From the data below, return the exact lines starting at the line containing "have : w.count" and ending at the line containing "have hcard : nKindCard (c :: t) n", both included, and nothing else.

....

-- pv_equiv track=rewrite | github.com/liamcal/aoc | 23/07/solver.py | has_n_of_a_kind_1
-- ===== SOURCE A (Python) =====
-- def has_n_of_a_kind_1(hand_string: str, n: int):
--     success = False
--     matches = 0
--     counted = set()
--     for c in hand_string:
--         if hand_string.count(c) == n and c not in counted:
--             counted.add(c)
--             matches += 1
--             success = True
--     return success, matches
-- ===== SOURCE B (Python) =====
-- def has_n_of_a_kind_1(hand_string: str, n: int):
--     chars = sorted(hand_string)
--     matches = 0
--     i = 0
--     while i < len(chars):
--         j = i
--         while j < len(chars) and chars[j] == chars[i]:
--             j += 1
--         if j - i == n:
--             matches += 1
--         i = j
--     return matches > 0, matches
-- ===== Notes on version B (the rewrite author's own statement) =====
-- stated objective: faster
-- what changed: A calls hand_string.count(c) for every character (quadratic rescans) and tracks a 'counted' set; B sorts the characters once and counts maximal runs of equal characters whose length is n in a single scan.
import Mathlib
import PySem

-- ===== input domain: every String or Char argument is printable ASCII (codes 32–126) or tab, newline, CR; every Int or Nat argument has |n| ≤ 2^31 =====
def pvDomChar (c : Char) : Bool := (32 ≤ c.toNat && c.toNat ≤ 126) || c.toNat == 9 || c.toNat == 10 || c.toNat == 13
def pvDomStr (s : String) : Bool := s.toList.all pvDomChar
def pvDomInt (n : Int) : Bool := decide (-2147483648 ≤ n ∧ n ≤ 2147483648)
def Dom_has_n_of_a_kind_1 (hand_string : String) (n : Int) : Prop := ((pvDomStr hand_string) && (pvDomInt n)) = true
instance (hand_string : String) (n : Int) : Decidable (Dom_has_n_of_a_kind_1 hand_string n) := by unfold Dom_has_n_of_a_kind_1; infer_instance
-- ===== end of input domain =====

-- B re-implements the per-character `hand_string.count` scan of A by a sort-then-run-length scan; return value only, no side effects.

-- ===== PORT A =====
-- `hand_string.count(c)` for a single character c is ported by hand as the char count
-- of the string's character list (exact: counting a 1-char substring = counting the char).
def has_n_of_a_kind_1 (hand_string : String) (n : Int) : Bool × Int :=
  let l := hand_string.toList
  let fin := l.foldl
    (fun (st : Bool × Int × PySem.Set Char) c =>
      if (l.count c : Int) = n ∧ ¬ (PySem.Set.contains st.2.2 c) then
        (true, st.2.1 + 1, PySem.Set.add st.2.2 c)
      else st)
    (false, 0, PySem.Set.empty)
  (fin.1, fin.2.1)

-- ===== PORT B =====
-- inner `while` advancing j over equal chars = takeWhile/dropWhile on the run; j - i = run length
def altGo (n : Int) : List Char → Int
  | [] => 0
  | c :: t =>
      (if (((c :: t).takeWhile (fun d => d == c)).length : Int) = n then 1 else 0)
      + altGo n ((c :: t).dropWhile (fun d => d == c))
termination_by l => l.length
decreasing_by
  simp
  exact List.length_dropWhile_le _ _

def has_n_of_a_kind_1_alt (hand_string : String) (n : Int) : Bool × Int :=
  let chars := PySem.List.sorted hand_string.toList (fun c => c) false
  let m := altGo n chars
  (decide (m > 0), m)

-- ===== PRECONDITION & SPEC =====
def Spec_has_n_of_a_kind_1 (hand_string : String) (n : Int) (out : Bool × Int) : Prop := out = has_n_of_a_kind_1_alt hand_string n
instance (hand_string : String) (n : Int) (out : Bool × Int) : Decidable (Spec_has_n_of_a_kind_1 hand_string n out) := by unfold Spec_has_n_of_a_kind_1; infer_instance

-- ===== CLAIM (what is proved, stated in full; the proofs are below) =====
def Claim_equal_has_n_of_a_kind_1 : Prop := ∀ (hand_string : String) (n : Int), Dom_has_n_of_a_kind_1 hand_string n → Spec_has_n_of_a_kind_1 hand_string n (has_n_of_a_kind_1 hand_string n)

-- ===== LEMMAS AND PROOFS =====

-- the number both programs compute: distinct characters of l whose count in l is n
def nKindCard (l : List Char) (n : Int) : Int :=
  ((l.toFinset.filter (fun c => (l.count c : Int) = n)).card : Int)

-- ---- A side ----
lemma A_fold_inv (l : List Char) (n : Int) :
    ∀ (t : List Char) (cnt : List Char), cnt.Nodup →
      (t.foldl
        (fun (st : Bool × Int × PySem.Set Char) c =>
          if (l.count c : Int) = n ∧ ¬ (PySem.Set.contains st.2.2 c) then
            (true, st.2.1 + 1, PySem.Set.add st.2.2 c)
          else st)
        (decide (cnt ≠ []), (cnt.length : Int), cnt))
      = (let cnt' := t.foldl (fun (s : PySem.Set Char) c =>
            if (l.count c : Int) = n then PySem.Set.add s c else s) cnt
         (decide (cnt' ≠ []), (cnt'.length : Int), cnt')) := by
  intro t
  induction t with
  | nil => intro cnt _; simp
  | cons c t ih =>
    intro cnt hnd
    simp only [List.foldl_cons]
    by_cases hp : (l.count c : Int) = n
    · by_cases hc : c ∈ cnt
      · have hct : PySem.Set.contains cnt c = true := (PySem.Set.contains_iff cnt c).mpr hc
        have hadd : PySem.Set.add cnt c = cnt := PySem.Set.add_of_mem hc
        simp only [hp, hct, hadd, not_true, and_false, if_false]
        have := ih cnt hnd
        simpa [hp, hadd] using this
      · have hct : PySem.Set.contains cnt c = false := by
          by_contra h
          exact hc ((PySem.Set.contains_iff cnt c).mp (by simpa using h))
        have hadd : PySem.Set.add cnt c = cnt ++ [c] := PySem.Set.add_of_not_mem hc
        have hnd' : (cnt ++ [c]).Nodup := by
          simp only [List.nodup_append, List.nodup_cons, List.not_mem_nil, not_false_eq_true,
            List.nodup_nil, and_true, true_and]
          exact ⟨hnd, fun a ha b hb => by simp only [List.mem_singleton] at hb; subst hb; rintro rfl; exact hc ha⟩
        have hlen : ((cnt ++ [c]).length : Int) = (cnt.length : Int) + 1 := by
          simp
        have hne : (decide (cnt ++ [c] ≠ []) : Bool) = true := by simp
        have := ih (cnt ++ [c]) hnd'
        simp only [hp, hct, hadd, true_and, Bool.false_eq_true, not_false_eq_true, if_pos]
        rw [← hne, ← hlen]
        simpa [hp, hadd] using this
    · have := ih cnt hnd
      simp only [hp, false_and, if_false]
      simpa [hp] using this

lemma A_matches (hand_string : String) (n : Int) :
    (has_n_of_a_kind_1 hand_string n).2 = nKindCard hand_string.toList n ∧
    (has_n_of_a_kind_1 hand_string n).1 = decide (0 < nKindCard hand_string.toList n) := by
  have h0 : ((false, (0:Int), (PySem.Set.empty : PySem.Set Char)) : Bool × Int × PySem.Set Char)
      = (decide (([] : List Char) ≠ []), ((([] : List Char).length : Nat) : Int), ([] : List Char)) := by
    simp [PySem.Set.empty]
  have hfold := A_fold_inv hand_string.toList n hand_string.toList [] List.nodup_nil
  have hrw : has_n_of_a_kind_1 hand_string n =
      (let cnt' := hand_string.toList.foldl
        (fun (st : PySem.Set Char) c =>
          if (hand_string.toList.count c : Int) = n then PySem.Set.add st c else st) []
       (decide (cnt' ≠ []), (cnt'.length : Int))) := by
    unfold has_n_of_a_kind_1
    simp only [h0, hfold]
  set cnt' := hand_string.toList.foldl
      (fun (st : PySem.Set Char) c =>
        if (hand_string.toList.count c : Int) = n then PySem.Set.add st c else st) [] with hdef
  have hcnt : cnt' = PySem.Set.ofList
      (hand_string.toList.filter (fun c => decide ((hand_string.toList.count c : Int) = n))) := by
    rw [hdef, PySem.Set.ofList_eq_foldl, List.foldl_filter]
    simp
  have hndp : cnt'.Nodup := by rw [hcnt]; exact PySem.Set.nodup_ofList _
  have hfin : cnt'.toFinset
      = hand_string.toList.toFinset.filter (fun c => (hand_string.toList.count c : Int) = n) := by
    rw [hcnt]
    ext x
    simp [PySem.Set.mem_ofList, List.mem_filter]
  have hlen : (cnt'.length : Int) = nKindCard hand_string.toList n := by
    unfold nKindCard
    rw [← hfin, List.toFinset_card_of_nodup hndp]
  have hpos : (cnt' ≠ []) ↔ (0 < nKindCard hand_string.toList n) := by
    rw [← hlen]
    rcases cnt' with _ | ⟨a, t⟩
    · simp
    · simp only [ne_eq, reduceCtorEq, not_false_eq_true, true_iff, List.length_cons]
      push_cast
      omega
  constructor
  · rw [hrw]; dsimp only; exact hlen
  · rw [hrw]; dsimp only; exact decide_eq_decide.mpr hpos

-- ---- B side ----
lemma dropWhile_cons_head_false {α : Type} (p : α → Bool) (l : List α) (x : α) (xs : List α)
    (h : l.dropWhile p = x :: xs) : p x = false := by
  have hne : l.dropWhile p ≠ [] := by simp [h]
  simpa [h] using List.head_dropWhile_not p hne
lemma altGo_sorted (n : Int) :
    ∀ (s : List Char), s.Pairwise (· ≤ ·) → altGo n s = nKindCard s n := by
  suffices H : ∀ (N : Nat) (s : List Char), s.length ≤ N → s.Pairwise (· ≤ ·) →
      altGo n s = nKindCard s n from fun s hs => H s.length s le_rfl hs
  intro N
  induction N with
  | zero =>
    intro s hlen _
    have : s = [] := List.eq_nil_of_length_eq_zero (Nat.le_zero.mp hlen)
    subst this
    simp [altGo, nKindCard]
  | succ N ih =>
    intro s hlen hsort
    rcases s with _ | ⟨c, t⟩
    · simp [altGo, nKindCard]
    · -- split the leading run of c
      obtain ⟨w, hw⟩ : ∃ w, (c :: t).takeWhile (fun d => d == c) = w := ⟨_, rfl⟩
      obtain ⟨r, hr⟩ : ∃ r, (c :: t).dropWhile (fun d => d == c) = r := ⟨_, rfl⟩
      have hsplit : w ++ r = c :: t := by rw [← hw, ← hr]; exact List.takeWhile_append_dropWhile
      have hall_w : ∀ x ∈ w, x = c := by
        intro x hx
        rw [← hw] at hx
        have := List.mem_takeWhile_imp hx
        simpa using this
      have hcw : c ∈ w := by
        have : w = c :: (t.takeWhile (fun d => d == c)) := by
          rw [← hw]; simp
        rw [this]; exact List.mem_cons_self
      have hr_sorted : r.Pairwise (· ≤ ·) := by
        rw [← hr]; exact hsort.sublist (List.dropWhile_sublist _)
      have hc_le : ∀ x ∈ t, c ≤ x := (List.pairwise_cons.mp hsort).1
      have hc_notin_r : c ∉ r := by
        rcases r with _ | ⟨h0, r'⟩
        · exact List.not_mem_nil
        · have hh : (h0 == c) = false := dropWhile_cons_head_false (fun d => d == c) (c :: t) h0 r' hr
          have hhne : h0 ≠ c := by simpa using hh
          have hhmem : h0 ∈ c :: t := by
            have : h0 ∈ (c :: t).dropWhile (fun d => d == c) := by rw [hr]; exact List.mem_cons_self
            exact (List.dropWhile_sublist _).mem this
          have hch : c < h0 := by
            rcases List.mem_cons.mp hhmem with h | h
            · exact absurd h hhne
            · exact lt_of_le_of_ne (hc_le _ h) (Ne.symm hhne)
          have hhd : ∀ x ∈ r', h0 ≤ x := (List.pairwise_cons.mp hr_sorted).1
          intro hcr
          rcases List.mem_cons.mp hcr with h | h
          · exact absurd h (ne_of_lt hch)
          · exact absurd rfl (ne_of_lt (lt_of_lt_of_le hch (hhd c h))).symm
      have hcount_c : (c :: t).count c = w.length := by
        rw [← hsplit, List.count_append]
        have h1 : w.count c = w.length := List.count_eq_length.mpr (fun b hb => (hall_w b hb).symm)
        have h2 : r.count c = 0 := List.count_eq_zero.mpr hc_notin_r
        omega
      have hcount_d : ∀ d, d ≠ c → (c :: t).count d = r.count d := by
        intro d hd
        rw [← hsplit, List.count_append]
        have : w.count d = 0 := List.count_eq_zero.mpr (fun hdw => hd (hall_w d hdw))
        omega
      have hwfin : w.toFinset = {c} := by
        ext x
        simp only [List.mem_toFinset, Finset.mem_singleton]
        exact ⟨hall_w x, fun h => h ▸ hcw⟩
      have hfin : (c :: t).toFinset = insert c r.toFinset := by
        rw [← hsplit, List.toFinset_append, hwfin]
        ext x
        simp
      have hrlen : r.length ≤ N := by
        have h1 : r = t.dropWhile (fun d => d == c) := by rw [← hr]; simp
        have h2 := List.length_dropWhile_le (fun d => d == c) t
        simp only [List.length_cons] at hlen
        rw [h1]
        omega
      have hIH := ih r hrlen hr_sorted
      have hstep : altGo n (c :: t) = (if (w.length : Int) = n then 1 else 0) + altGo n r := by
        rw [altGo, hw, hr]
      have hcard : nKindCard (c :: t) n
          = (if ((c :: t).count c : Int) = n then 1 else 0) + nKindCard r n := by
        unfold nKindCard
        rw [hfin, Finset.filter_insert]
        have hcnotin : c ∉ r.toFinset.filter (fun d => (r.count d : Int) = n) := by
          simp [List.mem_toFinset, hc_notin_r]
        have hcong : r.toFinset.filter (fun d => ((c :: t).count d : Int) = n)
            = r.toFinset.filter (fun d => (r.count d : Int) = n) := by
          apply Finset.filter_congr
          intro d hd
          have hdc : d ≠ c := fun h => hc_notin_r (h ▸ List.mem_toFinset.mp hd)
          rw [hcount_d d hdc]
        split_ifs with h
        · rw [hcong, Finset.card_insert_of_notMem hcnotin]
          push_cast
          ring
        · rw [hcong]; ring
      rw [hstep, hIH, hcard, hcount_c]

lemma B_matches (hand_string : String) (n : Int) :
    (has_n_of_a_kind_1_alt hand_string n).2 = nKindCard hand_string.toList n ∧
    (has_n_of_a_kind_1_alt hand_string n).1 = decide (0 < nKindCard hand_string.toList n) := by
  have hperm : (PySem.List.sorted hand_string.toList (fun c => c) false).Perm hand_string.toList :=
    PySem.List.sorted_perm hand_string.toList (fun c => c) false
  have hpw : (PySem.List.sorted hand_string.toList (fun c => c)).Pairwise (· ≤ ·) := by
    simpa using PySem.List.sorted_pairwise hand_string.toList (fun c => c)
  have h1 := altGo_sorted n _ hpw
  have h2 : nKindCard (PySem.List.sorted hand_string.toList (fun c => c) false) n
      = nKindCard hand_string.toList n := by
    unfold nKindCard
    have hfs := List.toFinset_eq_of_perm _ _ hperm
    rw [hfs]
    congr 1
    apply congrArg
    apply Finset.filter_congr
    intro d _
    rw [hperm.count_eq d]
  have hkey : altGo n (PySem.List.sorted hand_string.toList (fun c => c) false)
      = nKindCard hand_string.toList n := by rw [h1, h2]
  constructor
  · show altGo n _ = _
    exact hkey
  · show decide (altGo n _ > 0) = _
    rw [hkey]

-- ===== VERDICT (by name: the statement is the Claim_ definition above) =====
theorem has_n_of_a_kind_1_spec : Claim_equal_has_n_of_a_kind_1 := by
  intro s n _
  unfold Spec_has_n_of_a_kind_1
  obtain ⟨ha2, ha1⟩ := A_matches s n
  obtain ⟨hb2, hb1⟩ := B_matches s n
  have : (has_n_of_a_kind_1 s n).1 = (has_n_of_a_kind_1_alt s n).1 := by rw [ha1, hb1]
  have h2 : (has_n_of_a_kind_1 s n).2 = (has_n_of_a_kind_1_alt s n).2 := by rw [ha2, hb2]
  exact Prod.ext this h2
-- pv_equiv track=rewrite | github.com/MesbahAyoubRayane/PKmean2 | main.py | divide_data_set
-- ===== SOURCE A (Python) =====
-- def divide_data_set(dataset_length:int,number_of_process:int):
--     """
--     This function return a list of tuple[start,end]
--     """
--     step = dataset_length // number_of_process
--     start , end = 0,step
--     positions = []
--     while len(positions) < number_of_process:
--         positions.append((start,end))
--         start, end = end,end + step
--     last_position = positions.pop()
--     positions.append((last_position[0],dataset_length))
--     return positions
-- ===== SOURCE B (Python) =====
-- def divide_data_set(dataset_length: int, number_of_process: int):
--     """
--     This function return a list of tuple[start,end]
--     """
--     step = dataset_length // number_of_process
--     end = (number_of_process - 1) * step
--     positions = [(end, dataset_length)]
--     while len(positions) < number_of_process:
--         positions.append((end - step, end))
--         end -= step
--     positions.reverse()
--     return positions
-- ===== Notes on version B (the rewrite author's own statement) =====
-- stated objective: alternative
-- what changed: Builds the chunk list back-to-front: it starts from the final chunk ((k-1)*step, dataset_length), walks the end cursor downward appending each earlier chunk, and reverses once at the end, eliminating A's forward accumulator loop and its pop/append fix-up of the last chunk.
import Mathlib
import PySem

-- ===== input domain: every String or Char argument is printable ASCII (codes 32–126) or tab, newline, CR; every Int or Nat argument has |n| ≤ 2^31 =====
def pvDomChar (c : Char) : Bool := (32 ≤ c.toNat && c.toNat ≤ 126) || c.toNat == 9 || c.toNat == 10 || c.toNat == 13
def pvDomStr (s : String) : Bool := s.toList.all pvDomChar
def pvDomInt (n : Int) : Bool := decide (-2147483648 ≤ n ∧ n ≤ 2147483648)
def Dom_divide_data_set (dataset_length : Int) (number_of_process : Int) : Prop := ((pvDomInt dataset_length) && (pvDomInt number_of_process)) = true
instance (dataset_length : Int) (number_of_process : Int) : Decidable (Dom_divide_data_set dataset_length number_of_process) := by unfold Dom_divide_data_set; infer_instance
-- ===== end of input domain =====

-- B builds the chunk list back-to-front from the final chunk, with no pop/append fix-up; same cost.

-- ===== PORT A =====
-- A's while-loop: appends (start,end) once per iteration, so starting from [] it runs
-- exactly number_of_process times; fuel = number_of_process.toNat.
def divideLoopA (step : Int) : Nat → Int → Int → List (Int × Int) → List (Int × Int)
  | 0, _, _, acc => acc
  | k + 1, start, e, acc => divideLoopA step k e (e + step) (acc ++ [(start, e)])

-- last = positions.pop(); positions.append((last[0], dataset_length)); pop on [] is IndexError (excluded by Pre_)
def popAppendA (dataset_length : Int) (positions : List (Int × Int)) : List (Int × Int) :=
  match positions.getLast? with
  | some last => positions.dropLast ++ [(last.1, dataset_length)]
  | none => []

def divide_data_set (dataset_length : Int) (number_of_process : Int) : List (Int × Int) :=
  popAppendA dataset_length
    (divideLoopA (PySem.Int.floordiv dataset_length number_of_process) number_of_process.toNat
      0 (PySem.Int.floordiv dataset_length number_of_process) [])

-- ===== PORT B =====
-- B's while-loop: starting from the final chunk, appends one earlier chunk per iteration
-- walking the end cursor down; len grows from 1, so it runs (number_of_process - 1).toNat
-- times; then positions.reverse().
def buildLoopB (step : Int) : Nat → Int → List (Int × Int) → List (Int × Int)
  | 0, _, positions => positions
  | m + 1, e, positions => buildLoopB step m (e - step) (positions ++ [(e - step, e)])

def divide_data_set_alt (dataset_length : Int) (number_of_process : Int) : List (Int × Int) :=
  let step := PySem.Int.floordiv dataset_length number_of_process
  (buildLoopB step (number_of_process - 1).toNat ((number_of_process - 1) * step)
    [((number_of_process - 1) * step, dataset_length)]).reverse

-- ===== PRECONDITION & SPEC =====
-- Pre_: number_of_process ≥ 1. For number_of_process ≤ 0 A raises (ZeroDivisionError at 0, IndexError on pop below 0).
def Pre_divide_data_set (dataset_length : Int) (number_of_process : Int) : Prop := 1 ≤ number_of_process
instance (dataset_length : Int) (number_of_process : Int) : Decidable (Pre_divide_data_set dataset_length number_of_process) := by unfold Pre_divide_data_set; infer_instance
def pvWitness_divide_data_set : Int × Int := (10, 3)

def Spec_divide_data_set (dataset_length : Int) (number_of_process : Int) (out : List (Int × Int)) : Prop := out = divide_data_set_alt dataset_length number_of_process
instance (dataset_length : Int) (number_of_process : Int) (out : List (Int × Int)) : Decidable (Spec_divide_data_set dataset_length number_of_process out) := by unfold Spec_divide_data_set; infer_instance

-- ===== CLAIM (what is proved, stated in full; the proofs are below) =====
def Claim_equal_divide_data_set : Prop := ∀ (dataset_length : Int) (number_of_process : Int), Dom_divide_data_set dataset_length number_of_process → Pre_divide_data_set dataset_length number_of_process → Spec_divide_data_set dataset_length number_of_process (divide_data_set dataset_length number_of_process)

-- ===== LEMMAS AND PROOFS =====

-- A's loop started at chunk index j produces chunks j..j+k-1 in index-arithmetic form.
theorem divideLoopA_eq (step : Int) (k : Nat) :
    ∀ (j : Int) (acc : List (Int × Int)),
    divideLoopA step k (j * step) ((j + 1) * step) acc
      = acc ++ (List.range k).map (fun (i : Nat) => ((j + (i : Int)) * step, (j + (i : Int) + 1) * step)) := by
  induction k with
  | zero => intro j acc; simp [divideLoopA]
  | succ k ih =>
    intro j acc
    have h1 : (j + 1) * step + step = ((j + 1) + 1) * step := by ring
    rw [divideLoopA, h1, ih (j + 1)]
    rw [List.range_succ_eq_map, List.map_cons, List.map_map, List.append_assoc,
        List.singleton_append]
    congr 1
    congr 1
    · simp
    · refine List.map_congr_left (fun i _ => ?_)
      simp only [Function.comp, Prod.mk.injEq]
      constructor <;> (push_cast; ring)

-- B's loop with m appends remaining and end cursor at j*step appends chunks (j-1) down to (j-m).
theorem buildLoopB_eq (step : Int) (m : Nat) :
    ∀ (j : Int) (pos : List (Int × Int)),
    buildLoopB step m (j * step) pos
      = pos ++ (List.range m).map
          (fun (i : Nat) => ((j - (i : Int) - 1) * step, (j - (i : Int)) * step)) := by
  induction m with
  | zero => intro j pos; simp [buildLoopB]
  | succ m ih =>
    intro j pos
    have h1 : j * step - step = (j - 1) * step := by ring
    rw [buildLoopB, h1, ih (j - 1)]
    rw [List.range_succ_eq_map, List.map_cons, List.map_map, List.append_assoc,
        List.singleton_append]
    congr 2
    · congr 2 <;> ring
    · refine List.map_congr_left (fun i _ => ?_)
      simp only [Function.comp, Prod.mk.injEq]
      constructor <;> (push_cast; ring)

-- reversing B's descending chunk list gives A's ascending chunk list
theorem revMapB (step : Int) (k : Nat) :
    (List.map (fun (i : Nat) => (((k : Int) - (i : Int) - 1) * step, ((k : Int) - (i : Int)) * step))
      (List.range k)).reverse
      = List.map (fun (i : Nat) => ((0 + (i : Int)) * step, (0 + (i : Int) + 1) * step))
          (List.range k) := by
  refine List.ext_getElem (by simp) (fun i h1 h2 => ?_)
  rw [List.getElem_reverse]
  simp only [List.length_reverse, List.length_map, List.length_range] at h1 h2 ⊢
  simp only [List.getElem_map, List.getElem_range]
  have hc : ((k - 1 - i : Nat) : Int) = (k : Int) - 1 - (i : Int) := by omega
  rw [hc]
  simp only [Prod.mk.injEq]
  constructor <;> ring

theorem divide_data_set_spec : Claim_equal_divide_data_set := by
  intro d n _hd hn
  have hn' : 1 ≤ n := hn
  unfold Spec_divide_data_set divide_data_set divide_data_set_alt
  set step := PySem.Int.floordiv d n with hstep
  obtain ⟨k, hk⟩ : ∃ k : Nat, n.toNat = k + 1 := ⟨n.toNat - 1, by omega⟩
  have hA := divideLoopA_eq step (k + 1) 0 []
  rw [zero_mul, zero_add, one_mul] at hA
  rw [hk, hA, List.nil_append]
  rw [List.range_succ, List.map_append, List.map_singleton]
  unfold popAppendA
  rw [List.getLast?_concat, List.dropLast_concat]
  have hj : (n - 1) = (k : Int) := by omega
  simp only [hj]
  rw [Int.toNat_natCast, buildLoopB_eq step k (k : Int)]
  rw [List.reverse_append, List.reverse_singleton, revMapB]
  simp only [zero_add]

....

- _EXPECTED OUTPUT_
        have : w.count d = 0 := List.count_eq_zero.mpr (fun hdw => hd (hall_w d hdw))
        omega
      have hwfin : w.toFinset = {c} := by
        ext x
        simp only [List.mem_toFinset, Finset.mem_singleton]
        exact ⟨hall_w x, fun h => h ▸ hcw⟩
      have hfin : (c :: t).toFinset = insert c r.toFinset := by
        rw [← hsplit, List.toFinset_append, hwfin]
        ext x
        simp
      have hrlen : r.length ≤ N := by
        have h1 : r = t.dropWhile (fun d => d == c) := by rw [← hr]; simp
        have h2 := List.length_dropWhile_le (fun d => d == c) t
        simp only [List.length_cons] at hlen
        rw [h1]
        omega
      have hIH := ih r hrlen hr_sorted
      have hstep : altGo n (c :: t) = (if (w.length : Int) = n then 1 else 0) + altGo n r := by
        rw [altGo, hw, hr]
      have hcard : nKindCard (c :: t) n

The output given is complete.